Fig. 1 (a) Overview of the sACE structure co-crystallized with the inhibitor lisinopril (LPR). Cartoon representation of the N domain of the human somatic angiotensin I-converting enzyme with LPR obtained through X-ray diffraction by Corradi et al., PDB 2C6N,¹⁵ showing ball and stick representation of LPR (carbon in green), zinc ion (grey), chloride ion (orange), illustrating the α-helix and β-strand secondary structure elements. (b) The N domain divided into two halves, namely the sub-domains I and II, shown in pink and blue, respectively. The catalytic domain of sACE (shown in yellow) contains the HEMGH zinc-binding motif. The figure was drawn using PyMOL¹⁶ (PyMOL Molecular Graphics System; https://www.pymol.org).

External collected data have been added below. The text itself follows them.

-- pv_equiv track=rewrite | github.com/hoanbka/advanced-algorithms | scariestMask.py | scariestMask
-- ===== SOURCE A (Python) =====
-- def scariestMask(mask):
--     count = 0
--     for i in range(len(mask)):
--         low = 0
--         high = len(mask[i]) - 1
--
--         while low < high:
--             if mask[i][low] != mask[i][high]:
--                 count += 1
--             low += 1
--             high -= 1
--             pass
--     return count
-- ===== SOURCE B (Python) =====
-- def scariestMask(mask):
--     count = 0
--     for row in mask:
--         stack = []
--         half, odd = divmod(len(row), 2)
--         for j, ch in enumerate(row):
--             if j < half:
--                 stack.append(ch)
--             elif j >= half + odd:
--                 if stack.pop() != ch:
--                     count += 1
--     return count
-- ===== Notes on version B (the rewrite author's own statement) =====
-- stated objective: alternative
-- what changed: Replaces A's two-pointer walk from both ends of each row by a single left-to-right scan that pushes the first half onto an explicit stack and, past the middle, pops the stack to compare each second-half character with its mirror.
import Mathlib
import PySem

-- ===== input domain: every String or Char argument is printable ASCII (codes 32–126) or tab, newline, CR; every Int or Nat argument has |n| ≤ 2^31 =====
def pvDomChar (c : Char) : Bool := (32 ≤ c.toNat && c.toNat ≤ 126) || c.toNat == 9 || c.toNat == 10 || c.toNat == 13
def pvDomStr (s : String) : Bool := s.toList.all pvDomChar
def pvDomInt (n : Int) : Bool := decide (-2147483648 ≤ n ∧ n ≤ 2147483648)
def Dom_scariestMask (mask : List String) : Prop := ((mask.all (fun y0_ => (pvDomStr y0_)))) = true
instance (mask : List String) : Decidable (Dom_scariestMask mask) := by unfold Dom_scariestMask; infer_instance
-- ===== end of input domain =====

-- B replaces A's two-pointer walk from both ends of each row by one left-to-right scan that
-- pushes the first half on an explicit stack and pops it against the second half; objective: alternative.

-- ===== PORT A =====
-- the inner 'while low < high' loop of A; indices are always in range when accessed
def pvLoopA (s : List Char) (low high count : Int) : Int :=
  if low < high then
    pvLoopA s (low + 1) (high - 1)
      (if (PySem.List.pyGet? s low).getD ' ' ≠ (PySem.List.pyGet? s high).getD ' ' then count + 1 else count)
  else count
termination_by (high - low).toNat
decreasing_by omega

def scariestMask (mask : List String) : Int :=
  mask.foldl (fun count s => pvLoopA s.toList 0 ((s.toList.length : Int) - 1) count) 0

-- ===== PORT B =====
-- one iteration of B's inner 'for j, ch in enumerate(row)' loop; state = (stack, count)
def pvStepB (half odd : Int) (st : List Char × Int) (p : Int × Char) : List Char × Int :=
  if p.1 < half then (st.1 ++ [p.2], st.2)
  else if half + odd ≤ p.1 then
    -- stack.pop(): the stack is never empty here (the popped-over second half is exactly as
    -- long as the pushed first half), so the ' ' default of getD is never used
    (st.1.dropLast, if (st.1.getLast?.getD ' ') ≠ p.2 then st.2 + 1 else st.2)
  else st

def scariestMask_alt (mask : List String) : Int :=
  mask.foldl (fun count s =>
    ((PySem.List.enumerate s.toList 0).foldl
      (pvStepB (PySem.Int.floordiv (s.toList.length : Int) 2)
               (PySem.Int.mod (s.toList.length : Int) 2)) ([], count)).2) 0

-- ===== PRECONDITION & SPEC =====
def Spec_scariestMask (mask : List String) (out : Int) : Prop := out = scariestMask_alt mask
instance (mask : List String) (out : Int) : Decidable (Spec_scariestMask mask out) := by unfold Spec_scariestMask; infer_instance

-- ===== CLAIM (what is proved, stated in full; the proofs are below) =====
def Claim_equal_scariestMask : Prop := ∀ (mask : List String), Dom_scariestMask mask → Spec_scariestMask mask (scariestMask mask)

-- ===== LEMMAS AND PROOFS =====

-- the common per-row value: mismatches between the reversed first half and the second half
def pvPairCnt (l : List Char) : Int :=
  (((l.take (l.length / 2)).reverse.zip (l.drop (l.length / 2 + l.length % 2))).countP
      (fun p => p.1 != p.2) : Int)

-- the accumulator of A's inner loop is additive
theorem pvLoopA_acc (s : List Char) (low high c : Int) :
    pvLoopA s low high c = c + pvLoopA s low high 0 := by
  have H : ∀ (n : Nat) (low high : Int), (high - low).toNat = n →
      ∀ c : Int, pvLoopA s low high c = c + pvLoopA s low high 0 := by
    intro n
    induction n using Nat.strong_induction_on with
    | _ n ih =>
      intro low high hn c
      conv_lhs => rw [pvLoopA]
      conv_rhs => rw [pvLoopA]
      by_cases h : low < high
      · simp only [if_pos h]
        split_ifs with hp
        · rw [ih ((high - 1) - (low + 1)).toNat (by omega) (low + 1) (high - 1) rfl (c + 1),
              ih ((high - 1) - (low + 1)).toNat (by omega) (low + 1) (high - 1) rfl (0 + 1)]
          ring
        · rw [ih ((high - 1) - (low + 1)).toNat (by omega) (low + 1) (high - 1) rfl c]
      · simp only [if_neg h]
        ring
  exact H _ low high rfl c

theorem pyGet_cons_succ_int (x : Char) (xs : List Char) (i : Int) (h : 0 ≤ i) :
    PySem.List.pyGet? (x :: xs) (i + 1) = PySem.List.pyGet? xs i := by
  have hi : i = ((i.toNat : Nat) : Int) := by omega
  rw [hi, PySem.List.pyGet?_cons_succ]

theorem pyGet_mid (l : List Char) (b : Char) (i : Int) (h0 : 0 ≤ i) (h1 : i < l.length) :
    PySem.List.pyGet? (l ++ [b]) i = PySem.List.pyGet? l i := by
  rw [PySem.List.pyGet?_of_nonneg (l ++ [b]) h0, PySem.List.pyGet?_of_nonneg l h0,
      List.getElem?_append_left (by omega)]

-- the window [low+1, high+1] of a :: (l ++ [b]) is the window [low, high] of l
theorem pvLoopA_shift (l : List Char) (a b : Char) (low high c : Int)
    (hl : 0 ≤ low) (hh : high < l.length) :
    pvLoopA (a :: (l ++ [b])) (low + 1) (high + 1) c = pvLoopA l low high c := by
  have H : ∀ (n : Nat) (low high : Int), (high - low).toNat = n → 0 ≤ low → high < l.length →
      ∀ c : Int, pvLoopA (a :: (l ++ [b])) (low + 1) (high + 1) c = pvLoopA l low high c := by
    intro n
    induction n using Nat.strong_induction_on with
    | _ n ih =>
      intro low high hn hl hh c
      conv_lhs => rw [pvLoopA]
      conv_rhs => rw [pvLoopA]
      by_cases h : low < high
      · rw [if_pos (by omega : low + 1 < high + 1), if_pos h]
        have hget1 : PySem.List.pyGet? (a :: (l ++ [b])) (low + 1) = PySem.List.pyGet? l low := by
          rw [pyGet_cons_succ_int _ _ _ hl, pyGet_mid _ _ _ hl (by omega)]
        have hget2 : PySem.List.pyGet? (a :: (l ++ [b])) (high + 1) = PySem.List.pyGet? l high := by
          have h0h : (0:Int) ≤ high := by omega
          rw [pyGet_cons_succ_int _ _ _ h0h, pyGet_mid _ _ _ h0h hh]
        rw [hget1, hget2]
        have e1 : high + 1 - 1 = (high - 1) + 1 := by ring
        rw [e1]
        exact ih ((high - 1) - (low + 1)).toNat (by omega) (low + 1) (high - 1) rfl
          (by omega) (by omega) _
      · rw [if_neg (by omega : ¬ (low + 1 < high + 1)), if_neg h]
  exact H _ low high rfl hl hh c

-- peeling the outer characters of a row adds their mismatch to the pair count
theorem pvPairCnt_cons_append (a b : Char) (l : List Char) :
    pvPairCnt (a :: (l ++ [b])) = pvPairCnt l + (if a ≠ b then 1 else 0) := by
  unfold pvPairCnt
  have h2 : (a :: (l ++ [b])).length = l.length + 2 := by simp
  rw [h2]
  have hh : (l.length + 2) / 2 = l.length / 2 + 1 := by omega
  have hoo : (l.length + 2) % 2 = l.length % 2 := by omega
  rw [hh, hoo]
  have hhle : l.length / 2 ≤ l.length := by omega
  have hhole : l.length / 2 + l.length % 2 ≤ l.length := by omega
  have htake : (a :: (l ++ [b])).take (l.length / 2 + 1) = a :: l.take (l.length / 2) := by
    rw [List.take_succ_cons, List.take_append_of_le_length hhle]
  have hdrop : (a :: (l ++ [b])).drop (l.length / 2 + 1 + l.length % 2) =
      l.drop (l.length / 2 + l.length % 2) ++ [b] := by
    rw [show l.length / 2 + 1 + l.length % 2 = (l.length / 2 + l.length % 2) + 1 by omega,
        List.drop_succ_cons, List.drop_append_of_le_length hhole]
  rw [htake, hdrop, List.reverse_cons,
      List.zip_append (by simp; omega)]
  rw [List.countP_append]
  by_cases hab : a = b
  · simp [hab]
  · simp [hab]

-- A's per-row two-pointer count equals the common per-row pair count
theorem pvRowA (l : List Char) :
    pvLoopA l 0 ((l.length : Int) - 1) 0 = pvPairCnt l := by
  induction l using List.bidirectionalRec with
  | nil => rw [pvLoopA]; simp [pvPairCnt]
  | singleton a => rw [pvLoopA]; simp [pvPairCnt]
  | cons_append a l b ih =>
      have hlen : (((a :: (l ++ [b])).length : Int) - 1) = (l.length : Int) + 1 := by
        simp [List.length_cons, List.length_append]
      rw [hlen]
      conv_lhs => rw [pvLoopA]
      rw [if_pos (by positivity : (0 : Int) < (l.length : Int) + 1)]
      have hg1 : (PySem.List.pyGet? (a :: (l ++ [b])) 0).getD ' ' = a := by
        simp [PySem.List.pyGet?_zero_cons]
      have hg2 : (PySem.List.pyGet? (a :: (l ++ [b])) ((l.length : Int) + 1)).getD ' ' = b := by
        rw [pyGet_cons_succ_int _ _ _ (by positivity), PySem.List.pyGet?_append_length]
        rfl
      rw [hg1, hg2]
      have e2 : (l.length : Int) + 1 - 1 = ((l.length : Int) - 1) + 1 := by ring
      rw [e2,
          pvLoopA_shift l a b 0 ((l.length : Int) - 1) _ (le_refl 0) (by omega),
          pvLoopA_acc, ih, pvPairCnt_cons_append]
      by_cases hab : a = b
      · simp [hab]
      · simp [hab]
        ring

-- push phase: all indices below half, the characters are appended to the stack
theorem pvPhase1 (h o : Int) (cs : List Char) : ∀ (s : Int) (st : List Char) (c : Int),
    s + cs.length ≤ h →
    (PySem.List.enumerate cs s).foldl (pvStepB h o) (st, c) = (st ++ cs, c) := by
  induction cs with
  | nil => intro s st c _; simp [PySem.List.enumerate_nil]
  | cons x cs ih =>
      intro s st c hle
      rw [PySem.List.enumerate_cons, List.foldl_cons]
      simp only [List.length_cons] at hle
      have hs : s < h := by
        have : (0:Int) ≤ (cs.length : Int) := by positivity
        push_cast at hle; omega
      show (PySem.List.enumerate cs (s+1)).foldl (pvStepB h o) (pvStepB h o (st, c) (s, x)) = _
      rw [show pvStepB h o (st, c) (s, x) = (st ++ [x], c) by simp [pvStepB, hs]]
      rw [ih (s+1) (st ++ [x]) c (by push_cast at hle ⊢; omega)]
      simp

-- pop phase: all indices at least half + odd; the tail st1 of the stack is popped
-- back-to-front against the scanned characters
theorem pvPhase3 (h o : Int) (ho : 0 ≤ o) (cs : List Char) : ∀ (st1 : List Char) (s : Int) (st0 : List Char) (c : Int),
    st1.length = cs.length → h + o ≤ s →
    (PySem.List.enumerate cs s).foldl (pvStepB h o) (st0 ++ st1, c) =
      (st0, c + ((st1.reverse.zip cs).countP (fun p => p.1 != p.2) : Int)) := by
  induction cs with
  | nil =>
      intro st1 s st0 c hlen _
      rw [List.length_eq_zero_iff.mp hlen]
      simp [PySem.List.enumerate_nil]
  | cons x cs ih =>
      intro st1 s st0 c hlen hs
      obtain ⟨st1', y, rfl⟩ : ∃ st1' y, st1 = st1' ++ [y] := by
        rcases List.eq_nil_or_concat st1 with h' | ⟨st1', y, h'⟩
        · simp [h'] at hlen
        · exact ⟨st1', y, by simpa using h'⟩
      rw [PySem.List.enumerate_cons, List.foldl_cons]
      have hstep : pvStepB h o (st0 ++ (st1' ++ [y]), c) (s, x) =
          (st0 ++ st1', if y ≠ x then c + 1 else c) := by
        have h1 : ¬ (s < h) := by omega
        have h2 : h + o ≤ s := hs
        simp [pvStepB, h1, h2, ← List.append_assoc]
      rw [hstep,
          ih st1' (s+1) st0 _ (by simpa using hlen) (by omega)]
      have : ((st1' ++ [y]).reverse.zip (x :: cs)).countP (fun p => p.1 != p.2) =
          (if (y != x) = true then 1 else 0) + (st1'.reverse.zip cs).countP (fun p => p.1 != p.2) := by
        rw [List.reverse_append]
        simp [List.countP_cons]
        omega
      rw [this]
      by_cases hyx : y = x
      · simp [hyx]
      · simp [hyx]
        ring

-- B's scan over a row split as first half ++ middle ++ second half
theorem pvRowB_core (h o : Nat) (t mid u : List Char) (ht : t.length = h)
    (hmid : mid.length = o) (hu : u.length = h) (ho : o ≤ 1) (c : Int) :
    ((PySem.List.enumerate (t ++ (mid ++ u)) 0).foldl (pvStepB (h : Int) (o : Int)) ([], c)).2
      = c + ((t.reverse.zip u).countP (fun p => p.1 != p.2) : Int) := by
  rw [PySem.List.enumerate_append, List.foldl_append,
      pvPhase1 (h : Int) (o : Int) t 0 [] c (by rw [ht]; omega),
      PySem.List.enumerate_append, List.foldl_append]
  have hmidfold : (PySem.List.enumerate mid (0 + (t.length : Int))).foldl
      (pvStepB (h : Int) (o : Int)) ([] ++ t, c) = ([] ++ t, c) := by
    cases mid with
    | nil => rw [PySem.List.enumerate_nil]; rfl
    | cons x rest =>
        have ho1 : o = 1 := by simp only [List.length_cons] at hmid; omega
        have hrest : rest = [] := by
          have : rest.length = 0 := by simp only [List.length_cons] at hmid; omega
          exact List.length_eq_zero_iff.mp this
        subst hrest
        rw [PySem.List.enumerate_cons, PySem.List.enumerate_nil, List.foldl_cons, List.foldl_nil]
        have h1 : ¬ ((0 + (t.length : Int), x).1 < (h : Int)) := by
          simp only [ht]; omega
        have h2 : ¬ ((h : Int) + (o : Int) ≤ (0 + (t.length : Int), x).1) := by
          simp only [ht, ho1]; push_cast; omega
        rw [pvStepB, if_neg h1, if_neg h2]
  rw [hmidfold,
      pvPhase3 (h : Int) (o : Int) (by positivity) u t (0 + (t.length : Int) + (mid.length : Int))
        [] c (by rw [ht, hu]) (by rw [ht, hmid]; omega)]

theorem pvRowB (l : List Char) (c : Int) :
    ((PySem.List.enumerate l 0).foldl
      (pvStepB (PySem.Int.floordiv (l.length : Int) 2) (PySem.Int.mod (l.length : Int) 2))
      ([], c)).2 = c + pvPairCnt l := by
  have hfd : PySem.Int.floordiv (l.length : Int) 2 = ((l.length / 2 : Nat) : Int) := by
    exact_mod_cast PySem.Int.floordiv_natCast l.length 2
  have hmd : PySem.Int.mod (l.length : Int) 2 = ((l.length % 2 : Nat) : Int) := by
    exact_mod_cast PySem.Int.mod_natCast l.length 2
  rw [hfd, hmd]
  have hh : l.length / 2 ≤ l.length := Nat.div_le_self _ _
  have hol : l.length % 2 ≤ l.length - l.length / 2 := by omega
  have hdecomp : l = l.take (l.length / 2) ++
      (((l.drop (l.length / 2)).take (l.length % 2)) ++ ((l.drop (l.length / 2)).drop (l.length % 2))) := by
    rw [List.take_append_drop, List.take_append_drop]
  have hcore := pvRowB_core (l.length / 2) (l.length % 2)
        (l.take (l.length / 2)) ((l.drop (l.length / 2)).take (l.length % 2))
        ((l.drop (l.length / 2)).drop (l.length % 2))
        (by simp [List.length_take]; omega)
        (by simp [List.length_take, List.length_drop]; omega)
        (by simp [List.length_drop]; omega)
        (by omega) c
  rw [← hdecomp] at hcore
  rw [hcore]
  unfold pvPairCnt
  rw [List.drop_drop]

-- ===== VERDICT (by name: the statement is the Claim_ definition above) =====
theorem scariestMask_spec : Claim_equal_scariestMask := by
  intro mask h
  clear h
  unfold Spec_scariestMask scariestMask scariestMask_alt
  have hfun : (fun (count : Int) (s : String) => pvLoopA s.toList 0 ((s.toList.length : Int) - 1) count)
      = (fun (count : Int) (s : String) =>
          ((PySem.List.enumerate s.toList 0).foldl
            (pvStepB (PySem.Int.floordiv (s.toList.length : Int) 2)
                     (PySem.Int.mod (s.toList.length : Int) 2)) ([], count)).2) := by
    funext c s
    rw [pvLoopA_acc, pvRowA, pvRowB]
  rw [hfun]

2 Materials and methods – in silico studies

2.1 Structural data

All computational simulations in this work took full advantage of the N domain of the human somatic angiotensin I-converting enzyme complexed with the inhibitor lisinopril (LPR), determined through X-ray diffraction by Corradi et al.¹⁵ (see Fig. 1). The 3D structure was downloaded from the PDB database (https://www.rcsb.org), PDB ID 2C6N, at high resolution of 3.0 Å and pH 7.4, but the hydrogen atoms were not resolved. The hydrogens were added to the structure and then submitted to classical geometry optimization with the specific peptide and protein consistent valence force field (CVFF)²⁵ with the atomic positions of the non-hydrogen atoms kept fixed. The protonation state of the receptor was adjusted according to results obtained from the Marvin Sketch code version 5.3.2 (Marvin Beans Suite, ChemAxon) at physiological pH. The corresponding structures are shown with ball and stick representation in Fig. 2 for the molecules LPR (C₂₁H₃₁N₃O₅, green balls) and LST (C₂₂H₂₄ClN₆O, Drugbank DB00678, light blue balls). The method used here is similar to that used in early works.^20–23

Fig. 2 Ball and stick representation of (a) lisinopril (LPR, C₂₁H₃₁N₃O₅) and (b) losartan (LST, C₂₂H₂₄ClN₆O) with atom labels. The carbons of each of the ligands are colored differently (LPR in green balls and LST in light blue balls), while non-carbon atoms are colored by atom type (oxygen in red, nitrogen in blue, chloride in green and zinc ion in grey). The figure was drawn using PyMOL¹⁶ (PyMOL Molecular Graphics System; https://www.pymol.org).

2.2 Molecular docking

The geometric optimization of the isolated losartan (LST) molecule (Fig. 2b) was performed using the semiempirical Hamiltonian PM7 (ref. ²⁶) package in the MOPAC2012 program (https://openmopac.net). The crystallographic structure of the lisinopril (LPR, Fig. 2a) with sACE (LPR–sACE complex) was obtained from the RCSB Protein Data Bank (PDB ID 2C6N¹⁵). To identify potential binding sites, molecular docking was carried out employing automated docking in the AutoDocking Vina program (Molecular Graphics Lab).²⁷ The ligand used was optimized LST, and the target was sACE after the removal of the LPR in the LPR–sACE complex. During the docking procedure, all rotatable bonds within the ligands were allowed to rotate freely while the protein target was kept rigid. The spacing consisted of 1 Å and the exhaustiveness was set at 200. All other docking parameters were used as defaults. The conformation generated with the lowest binding free energy was accepted as the most probable model of interaction. Thus, the best LST pose was selected based on the best-ranked conformation of the ligand in the sACE, and used for the setup of the LST–sACE complex. Molecular graphics were performed using the UCSF Chimera 1.8 package (Resource for Biocomputing, Visualization, and Informatics at the University of California, San Francisco).²⁸

2.3 Molecular fractionation with conjugate caps (MFCC)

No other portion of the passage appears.